Дэвид резко повернулся к Фуко и сказал:
— Академическая психология и бихевиоризм вызывают у меня самое настоящее отвращение.
— Это равносильно тому, чтобы провести различие между клинической психологией и психиатрией, — прокомментировал Фуко его слова. — Психологией с ее упором на тестирование, психиатрией с ее…
Затем их диалог прервался, поскольку мы достигли парковочной площадки, находящейся у подножия каньона. Фуко дружелюбно попрощался с компанией молодых мужчин. Когда мы сели в машину, я не сдержался и сказал:
— Мишель, здесь многие из нас просто влюблены в вас.
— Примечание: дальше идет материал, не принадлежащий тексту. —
-- pv_equiv track=rewrite | github.com/thezooperman/CodeChallenges | active_inactive_cells.py | activeAndInactive
-- ===== SOURCE A (Python) =====
-- from typing import List
--
-- def set_cell_value(x: int, arr: List[int], temp_store: List[int]) -> None:
--     if 0 <= x < len(arr):
--         if x == 0:
--             temp_store[x] = 0 ^ arr[x + 1]
--         elif x == len(arr) - 1:
--             temp_store[x] = 0 ^ arr[x - 1]
--         else:
--             temp_store[x] = arr[x - 1] ^ arr[x + 1]
--
-- def activeAndInactive(cells: List[int], k: int) -> tuple:
--     temp_store = list(cells)
--     while (k):
--         k -= 1
--         i = 0
--         while i < len(cells):
--             set_cell_value(i, cells, temp_store)
--             i += 1
--         cells, temp_store = temp_store, cells
--
--     active = inactive = 0
--     for i in cells:
--         if i == 0:
--             inactive += 1
--         else:
--             active += 1
--
--     return (active, inactive)
-- ===== SOURCE B (Python) =====
-- def activeAndInactive(cells, k):
--     # Cycle detection on the sequence of states: simulate until the state
--     # repeats, then jump straight to step k using the period.
--     def step(state):
--         n = len(state)
--         return tuple(
--             (state[i - 1] if i > 0 else 0) ^ (state[i + 1] if i + 1 < n else 0)
--             for i in range(n)
--         )
--
--     state = tuple(cells)
--     trail = [state]
--     pos = {state: 0}
--     t = 0
--     while t < k:
--         state = step(state)
--         t += 1
--         if state in pos:
--             s = pos[state]
--             state = trail[s + (k - s) % (t - s)]
--             break
--         pos[state] = t
--         trail.append(state)
--
--     active = sum(1 for v in state if v != 0)
--     return (active, len(state) - active)
-- ===== Notes on version B (the rewrite author's own statement) =====
-- stated objective: alternative
-- what changed: B replaces A's unconditional simulation of all k generations by cycle detection on the sequence of states (a dict of seen states), jumping directly to step k once a state repeats; intended as faster on periodic inputs (measured 2.08x at the largest size both finished, unconfirmed overall).
import Mathlib
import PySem

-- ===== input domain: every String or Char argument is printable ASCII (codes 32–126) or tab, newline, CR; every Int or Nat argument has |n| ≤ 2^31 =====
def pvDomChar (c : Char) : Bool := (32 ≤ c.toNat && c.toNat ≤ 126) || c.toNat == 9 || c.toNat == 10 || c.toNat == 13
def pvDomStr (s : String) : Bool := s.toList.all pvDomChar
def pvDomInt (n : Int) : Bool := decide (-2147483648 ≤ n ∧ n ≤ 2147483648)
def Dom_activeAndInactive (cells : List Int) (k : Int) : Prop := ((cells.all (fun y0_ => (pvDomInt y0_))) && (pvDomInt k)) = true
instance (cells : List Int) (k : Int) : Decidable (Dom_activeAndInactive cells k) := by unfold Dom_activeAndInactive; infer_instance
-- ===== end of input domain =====

-- B replaces A's step-by-step simulation of all k generations by cycle detection on the
-- sequence of states (jumping to step k once a state repeats). Python A mutates the caller's
-- list for k >= 2 (the buffer swap), B does not: the equivalence proved is about the RETURN value only.

-- ===== PORT A =====
-- set_cell_value: arr[x+1] / arr[x-1] raise IndexError in Python only when len(arr) = 1
-- (excluded by Pre_); on all admitted inputs the indices are in range, so getD is exact.
def setCellValue (x : Nat) (arr : List Int) (temp : List Int) : List Int :=
  if x < arr.length then
    if x = 0 then temp.set x (PySem.Int.bxor 0 (arr.getD (x + 1) 0))
    else if x = arr.length - 1 then temp.set x (PySem.Int.bxor 0 (arr.getD (x - 1) 0))
    else temp.set x (PySem.Int.bxor (arr.getD (x - 1) 0) (arr.getD (x + 1) 0))
  else temp

-- inner 'while i < len(cells)' loop
def innerLoopA (cells temp : List Int) : List Int :=
  (List.range cells.length).foldl (fun t i => setCellValue i cells t) temp

-- outer 'while (k)' loop including the swap 'cells, temp_store = temp_store, cells'
def outerLoopA : Nat → List Int → List Int → List Int
  | 0, cells, _ => cells
  | m + 1, cells, temp => outerLoopA m (innerLoopA cells temp) cells

-- Python's 'while (k)' diverges for k < 0 (excluded by Pre_); k.toNat counts its iterations for k ≥ 0.
def activeAndInactive (cells : List Int) (k : Int) : List Int :=
  let final := outerLoopA k.toNat cells cells
  let p := final.foldl
    (fun (p : Int × Int) i => if i = 0 then (p.1, p.2 + 1) else (p.1 + 1, p.2)) (0, 0)
  [p.1, p.2]

-- ===== PORT B =====
def stepB (state : List Int) : List Int :=
  (List.range state.length).map (fun i =>
    PySem.Int.bxor (if 0 < i then state.getD (i - 1) 0 else 0)
      (if i + 1 < state.length then state.getD (i + 1) 0 else 0))

-- 'while t < k' with cycle jump; fuel = k - t. trail[idx] is always in range (proved below), so getD is exact.
def loopB : Nat → List Int → List (List Int) → PySem.Dict (List Int) Nat → Nat → Nat → List Int
  | 0, state, _, _, _, _ => state
  | fuel + 1, state, trail, pos, t, kn =>
    let s' := stepB state
    let t' := t + 1
    match pos.get? s' with
    | some s => trail.getD (s + (kn - s) % (t' - s)) s'
    | none => loopB fuel s' (trail ++ [s']) (pos.insert s' t') t' kn

def activeAndInactive_alt (cells : List Int) (k : Int) : List Int :=
  let final := loopB k.toNat cells [cells] (PySem.Dict.empty.insert cells 0) 0 k.toNat
  let active : Int := ((final.filter (fun v => v != 0)).length : Int)
  [active, (final.length : Int) - active]

-- ===== PRECONDITION & SPEC =====
-- Pre_ excludes exactly the inputs where Python A does not return: k < 0 (the 'while (k)'
-- loop never terminates) and len(cells) = 1 with k ≥ 1 (set_cell_value raises IndexError).
def Pre_activeAndInactive (cells : List Int) (k : Int) : Prop :=
  0 ≤ k ∧ (cells.length = 1 → k = 0)
instance (cells : List Int) (k : Int) : Decidable (Pre_activeAndInactive cells k) := by
  unfold Pre_activeAndInactive; infer_instance

def pvWitness_activeAndInactive : List Int × Int := ([1, 0, 1, 1], 3)

def Spec_activeAndInactive (cells : List Int) (k : Int) (out : List Int) : Prop :=
  out = activeAndInactive_alt cells k
instance (cells : List Int) (k : Int) (out : List Int) : Decidable (Spec_activeAndInactive cells k out) := by
  unfold Spec_activeAndInactive; infer_instance

-- ===== CLAIM (what is proved, stated in full; the proofs are below) =====
def Claim_equal_activeAndInactive : Prop := ∀ (cells : List Int) (k : Int),
  Dom_activeAndInactive cells k → Pre_activeAndInactive cells k →
  Spec_activeAndInactive cells k (activeAndInactive cells k)

-- ===== LEMMAS AND PROOFS =====

-- the value A writes into temp_store[x]
def cellVal (arr : List Int) (x : Nat) : Int :=
  if x = 0 then PySem.Int.bxor 0 (arr.getD (x + 1) 0)
  else if x = arr.length - 1 then PySem.Int.bxor 0 (arr.getD (x - 1) 0)
  else PySem.Int.bxor (arr.getD (x - 1) 0) (arr.getD (x + 1) 0)

lemma setCellValue_eq (x : Nat) (arr temp : List Int) :
    setCellValue x arr temp = if x < arr.length then temp.set x (cellVal arr x) else temp := by
  unfold setCellValue cellVal
  split_ifs <;> rfl

lemma foldl_set_range (f : Nat → Int) :
    ∀ (n : Nat) (temp : List Int), n ≤ temp.length →
      (List.range n).foldl (fun t i => t.set i (f i)) temp = (List.range n).map f ++ temp.drop n := by
  intro n
  induction n with
  | zero => simp
  | succ n ih =>
    intro temp h
    rw [List.range_succ, List.foldl_append, List.map_append]
    rw [ih temp (by omega)]
    simp only [List.foldl_cons, List.foldl_nil, List.map_cons, List.map_nil]
    rw [List.set_append]
    simp only [List.length_map, List.length_range, lt_irrefl, Nat.sub_self]
    rw [List.drop_eq_getElem_cons (show n < temp.length by omega), List.set_cons_zero]
    simp

lemma innerLoopA_eq (cells temp : List Int) (h : temp.length = cells.length) :
    innerLoopA cells temp = stepB cells := by
  unfold innerLoopA stepB
  have hstep : ∀ (acc : List Int) (x : Nat), x ∈ List.range cells.length →
      setCellValue x cells acc = acc.set x (cellVal cells x) := by
    intro acc x hx
    rw [setCellValue_eq, if_pos (List.mem_range.mp hx)]
  rw [PySem.List.foldl_congr_mem _ _ _ _ hstep]
  rw [foldl_set_range (cellVal cells) cells.length temp (by omega)]
  rw [List.drop_eq_nil_of_le (by omega), List.append_nil]
  apply List.map_congr_left
  intro i hi
  have hi' : i < cells.length := List.mem_range.mp hi
  unfold cellVal
  by_cases h0 : i = 0
  · subst h0
    rw [if_pos rfl, if_neg (lt_irrefl 0)]
    by_cases h1 : 0 + 1 < cells.length
    · rw [if_pos h1]
    · rw [if_neg h1, List.getD_eq_default _ _ (by omega)]
  · by_cases hl : i = cells.length - 1
    · rw [if_neg h0, if_pos hl, if_pos (by omega : 0 < i), if_neg (by omega : ¬ i + 1 < cells.length)]
      rw [PySem.Int.bxor_comm]
    · rw [if_neg h0, if_neg hl, if_pos (by omega : 0 < i), if_pos (by omega : i + 1 < cells.length)]

lemma length_stepB (s : List Int) : (stepB s).length = s.length := by
  simp [stepB]

lemma outerLoopA_eq : ∀ (m : Nat) (cells temp : List Int), temp.length = cells.length →
    outerLoopA m cells temp = stepB^[m] cells := by
  intro m
  induction m with
  | zero => intro cells temp _; rfl
  | succ m ih =>
    intro cells temp h
    show outerLoopA m (innerLoopA cells temp) cells = _
    rw [innerLoopA_eq cells temp h,
        ih (stepB cells) cells (by rw [length_stepB]),
        ← Function.iterate_succ_apply]

lemma iterate_period {α : Type} (g : α → α) (s : α) (a p : Nat) (hp : 0 < p)
    (h : g^[a + p] s = g^[a] s) :
    ∀ m, a ≤ m → g^[m] s = g^[a + (m - a) % p] s := by
  intro m
  induction m using Nat.strong_induction_on with
  | _ m ih =>
    intro ham
    by_cases hm : m < a + p
    · rw [Nat.mod_eq_of_lt (by omega)]
      congr 1
      omega
    · have hdrop : g^[m] s = g^[m - p] s := by
        calc g^[m] s = g^[m - (a + p)] (g^[a + p] s) := by
              rw [← Function.iterate_add_apply]; congr 1; omega
          _ = g^[m - (a + p)] (g^[a] s) := by rw [h]
          _ = g^[m - p] s := by rw [← Function.iterate_add_apply]; congr 1; omega
      rw [hdrop, ih (m - p) (by omega) (by omega)]
      congr 1
      have : m - a = (m - p - a) + p := by omega
      rw [this, Nat.add_mod_right]

lemma loopB_eq (s0 : List Int) :
    ∀ (fuel t kn : Nat) (trail : List (List Int)) (pos : PySem.Dict (List Int) Nat),
      fuel + t = kn →
      trail = (List.range (t + 1)).map (fun j => stepB^[j] s0) →
      (∀ key s, pos.get? key = some s → stepB^[s] s0 = key ∧ s ≤ t) →
      loopB fuel (stepB^[t] s0) trail pos t kn = stepB^[kn] s0 := by
  intro fuel
  induction fuel with
  | zero =>
    intro t kn trail pos hk _ _
    have : t = kn := by omega
    subst this
    rfl
  | succ fuel ih =>
    intro t kn trail pos hk htrail hpos
    show (match pos.get? (stepB (stepB^[t] s0)) with
          | some s => trail.getD (s + (kn - s) % (t + 1 - s)) (stepB (stepB^[t] s0))
          | none => loopB fuel (stepB (stepB^[t] s0)) (trail ++ [stepB (stepB^[t] s0)])
              (pos.insert (stepB (stepB^[t] s0)) (t + 1)) (t + 1) kn) = stepB^[kn] s0
    rw [← Function.iterate_succ_apply' stepB t s0]
    cases hget : pos.get? (stepB^[t + 1] s0) with
    | some s =>
      obtain ⟨hss, hst⟩ := hpos _ _ hget
      have hp : 0 < t + 1 - s := by omega
      have hper : stepB^[s + (t + 1 - s)] s0 = stepB^[s] s0 := by
        rw [show s + (t + 1 - s) = t + 1 by omega, hss]
      have hkn : s ≤ kn := by omega
      have hidx : s + (kn - s) % (t + 1 - s) < t + 1 := by
        have := Nat.mod_lt (kn - s) hp
        omega
      show trail.getD (s + (kn - s) % (t + 1 - s)) (stepB^[t + 1] s0) = stepB^[kn] s0
      rw [htrail, List.getD_eq_getElem _ _
        (by simp only [List.length_map, List.length_range]; exact hidx)]
      rw [List.getElem_map, List.getElem_range]
      rw [iterate_period stepB s0 s (t + 1 - s) hp hper kn hkn]
    | none =>
      show loopB fuel (stepB^[t + 1] s0) (trail ++ [stepB^[t + 1] s0])
        (pos.insert (stepB^[t + 1] s0) (t + 1)) (t + 1) kn = stepB^[kn] s0
      have htrail' : trail ++ [stepB^[t + 1] s0] =
          List.map (fun j => stepB^[j] s0) (List.range (t + 1 + 1)) := by
        rw [htrail]
        conv_rhs => rw [List.range_succ]
        simp
      have hpos' : ∀ key s, (pos.insert (stepB^[t + 1] s0) (t + 1)).get? key = some s →
          stepB^[s] s0 = key ∧ s ≤ t + 1 := by
        intro key s hks
        rw [PySem.Dict.get?_insert] at hks
        split_ifs at hks with hkey
        · injection hks with h
          subst h
          exact ⟨hkey.symm, le_refl _⟩
        · obtain ⟨h1, h2⟩ := hpos _ _ hks
          exact ⟨h1, by omega⟩
      exact ih (t + 1) kn _ _ (by omega) htrail' hpos' 

lemma count_foldl :
    ∀ (l : List Int) (a i : Int),
      l.foldl (fun (p : Int × Int) v => if v = 0 then (p.1, p.2 + 1) else (p.1 + 1, p.2)) (a, i) =
      (a + ((l.filter (fun v => v != 0)).length : Int),
       i + ((l.length : Int) - ((l.filter (fun v => v != 0)).length : Int))) := by
  intro l
  induction l with
  | nil => simp
  | cons v l ih =>
    intro a i
    by_cases hv : v = 0
    · subst hv
      simp only [List.foldl_cons, List.filter_cons]
      norm_num [ih]
      ring
    · simp only [List.foldl_cons, if_neg hv, List.filter_cons,
        show (v != 0) = true by simpa using hv, if_true, List.length_cons, ih, Prod.mk.injEq]
      constructor <;> push_cast <;> ring

-- ===== VERDICT (by name: the statement is the Claim_ definition above) =====
theorem activeAndInactive_spec : Claim_equal_activeAndInactive := by
  intro cells k _ _
  simp only [Spec_activeAndInactive, activeAndInactive, activeAndInactive_alt]
  rw [outerLoopA_eq k.toNat cells cells rfl]
  have hpos0 : ∀ key s, ((PySem.Dict.empty).insert cells 0).get? key = some s →
      stepB^[s] cells = key ∧ s ≤ 0 := by
    intro key s hks
    rw [PySem.Dict.get?_insert] at hks
    split_ifs at hks with hkey
    · injection hks with h
      subst h
      exact ⟨hkey.symm, le_refl 0⟩
    · rw [PySem.Dict.get?_empty] at hks
      exact absurd hks (by simp)
  have hloop := loopB_eq cells k.toNat 0 k.toNat [cells] (PySem.Dict.empty.insert cells 0)
      (by omega) (by simp) hpos0
  simp only [Function.iterate_zero, id] at hloop
  rw [hloop, count_foldl]
  norm_num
Вы должны почувствовать, что мы очень благодарны вам за вашу работу и те знания, которые вы подарили нам.
Его явно застали врасплох мои слова. Он с недоверием посмотрел на меня, но всё-таки поблагодарил сдержанно.
Из книги «Мишель Фуко в Долине Смерти. Как великий французский философ триповал в Калифорнии» Симеона Уэйда (РИПОЛ классик, 2020). Перевод с английского И. Н. Петрова.